So, this is it. By writing this blog post, I’m committing to taking the first step toward a new chapter in my life.
If you know me, you might be thinking this is long overdue—and you’d be absolutely right. For years, I’ve wanted nothing more than to create. To make music, share it with people, and be seen, heard, and appreciated for it. But fear has held me back. Fear born from a mix of circumstances, a bit of neurodivergence, and more than a few failures. Bad luck. Disappointment.
Even though my current situation puts me in a great position to create art, I’ve been terrified of trying again. Terrified of pouring everything I am into a project—potentially for months—without any guarantee of success. Of putting in all that effort, only to realize that maybe I just can’t do it. Or that failing again would be too much to bear. So instead of trying, I’ve stayed safe. Safe in my apartment. Safe with my job. Safe with Observant Sound—which, honestly, doesn’t seem that safe anymore with AI and everything else looming over creative work.
And yet, I could never fully let go of music. I tried again and again, only to feel paralyzed in front of my computer, wondering if I was wasting my time. If I should be doing something more practical. But even when I wasn’t producing or recording, I was still composing with pencil and paper, still playing my many instruments. I’ve gone to 15 folk music camps. Played more than 30 concerts. Music has always been there, even when I tried to push it away.

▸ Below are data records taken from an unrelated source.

-- pv_equiv track=rewrite | github.com/Alekselion/algorithms | grokking-algorithms/3_recursion.py | custom_max
-- ===== SOURCE A (Python) =====
-- def custom_max(arr):
--     """Return maximum item from arr.
--     """
--     if len(arr) == 0:
--         return 0
--     elif len(arr) == 1:
--         return arr[0]
--     else:
--         submax = custom_max(arr[1:])
--         return arr[0] if arr[0] > submax else submax
-- ===== SOURCE B (Python) =====
-- def custom_max(arr):
--     """Return maximum item from arr (0 if empty), with an explicit loop."""
--     if not arr:
--         return 0
--     m = arr[0]
--     for x in arr[1:]:
--         if x > m:
--             m = x
--     return m
-- ===== Notes on version B (the rewrite author's own statement) =====
-- stated objective: faster
-- what changed: Replaced the recursion over arr[1:] (which copies the list at every level, quadratic overall) with a single iterative pass maintaining a running maximum.
import Mathlib
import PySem

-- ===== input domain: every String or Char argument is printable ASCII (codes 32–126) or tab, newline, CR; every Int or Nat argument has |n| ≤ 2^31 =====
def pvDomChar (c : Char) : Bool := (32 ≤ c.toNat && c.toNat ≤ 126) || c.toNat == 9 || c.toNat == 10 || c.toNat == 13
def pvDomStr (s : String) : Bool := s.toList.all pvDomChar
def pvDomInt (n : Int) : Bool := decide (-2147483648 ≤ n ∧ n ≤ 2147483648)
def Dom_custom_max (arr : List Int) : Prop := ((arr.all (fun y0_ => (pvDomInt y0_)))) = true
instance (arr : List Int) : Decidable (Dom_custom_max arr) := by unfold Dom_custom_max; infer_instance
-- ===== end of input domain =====

-- B replaces A's recursion over arr[1:] with one explicit loop keeping a running maximum (simpler).

-- ===== PORT A =====
def custom_max (arr : List Int) : Int :=
  match arr with
  | [] => 0
  | [x] => x
  | x :: rest =>
      let submax := custom_max rest
      if x > submax then x else submax

-- ===== PORT B =====
def custom_max_alt (arr : List Int) : Int :=
  match arr with
  | [] => 0
  | x :: rest => rest.foldl (fun m y => if y > m then y else m) x

-- ===== PRECONDITION & SPEC =====
def Spec_custom_max (arr : List Int) (out : Int) : Prop := out = custom_max_alt arr
instance (arr : List Int) (out : Int) : Decidable (Spec_custom_max arr out) := by unfold Spec_custom_max; infer_instance

-- ===== CLAIM (what is proved, stated in full; the proofs are below) =====
def Claim_equal_custom_max : Prop := ∀ (arr : List Int), Dom_custom_max arr → Spec_custom_max arr (custom_max arr)

-- ===== LEMMAS AND PROOFS =====
theorem custom_max_swap (x y : Int) (t : List Int) :
    custom_max (x :: y :: t) = custom_max ((if y > x then y else x) :: t) := by
  cases t with
  | nil => simp only [custom_max]; split_ifs <;> omega
  | cons c u =>
      simp only [custom_max]
      split_ifs <;> omega

theorem custom_max_foldl (rest : List Int) (x : Int) :
    rest.foldl (fun m y => if y > m then y else m) x = custom_max (x :: rest) := by
  induction rest generalizing x with
  | nil => simp [custom_max]
  | cons y t ih =>
      rw [List.foldl_cons, ih, custom_max_swap]

-- ===== VERDICT (by name: the statement is the Claim_ definition above) =====
theorem custom_max_spec : Claim_equal_custom_max := by
  intro arr _
  unfold Spec_custom_max
  cases arr with
  | nil => rfl
  | cons x rest => exact (custom_max_foldl rest x).symm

But I’ve come to realize that not making music, not putting myself out there, is also not a solution. Because life in my safe little apartment is isolated and gray, devoid of color. I need to reconnect with the version of myself who was excited every night to sit at the computer and produce, or to stay up late writing piano compositions just for the sheer joy of it. The version of me who couldn’t wait to share my work with the people I cared about.
In a way, my life has been moving like a pendulum, swinging between extremes and slowly settling. I grew up immersed in music, studied it, and went all in, convinced I would become a film composer. Then reality hit. After university, I had to admit that it wasn’t working out, so I shifted my focus to sound design and coding—something I learned to be good at. And for years, I completely rejected the idea of being an artist. Told myself I didn’t have time for it. That I wasn’t cut out for the life of a traveling musician, playing clubs and bars every night.
But now I’m finding a middle ground. I know I need music in my life. I know I have things to say—things I want to share with the world. But I’ve also made peace with the fact that it doesn’t have to be my job. I don’t need to rely on it financially. I can create in balance with everything else I do. And that realization has helped me let go of all the expectations that were holding me back.
There’s so much more I could say, but I think I’ll stop here. This first post is just the beginning—an introduction. If you’ve found your way here and read this far, I just want to say: Welcome. And thank you.
I hope to take you along on this journey—sharing my music, my process, my works-in-progress. Maybe even tutorials on things I’ve learned. But I also want to talk about the things that matter to me beyond music—especially mental health, because it’s important. And I’ve got some songs in the works that touch on these themes as well.
This is just the start. Let’s see where it leads.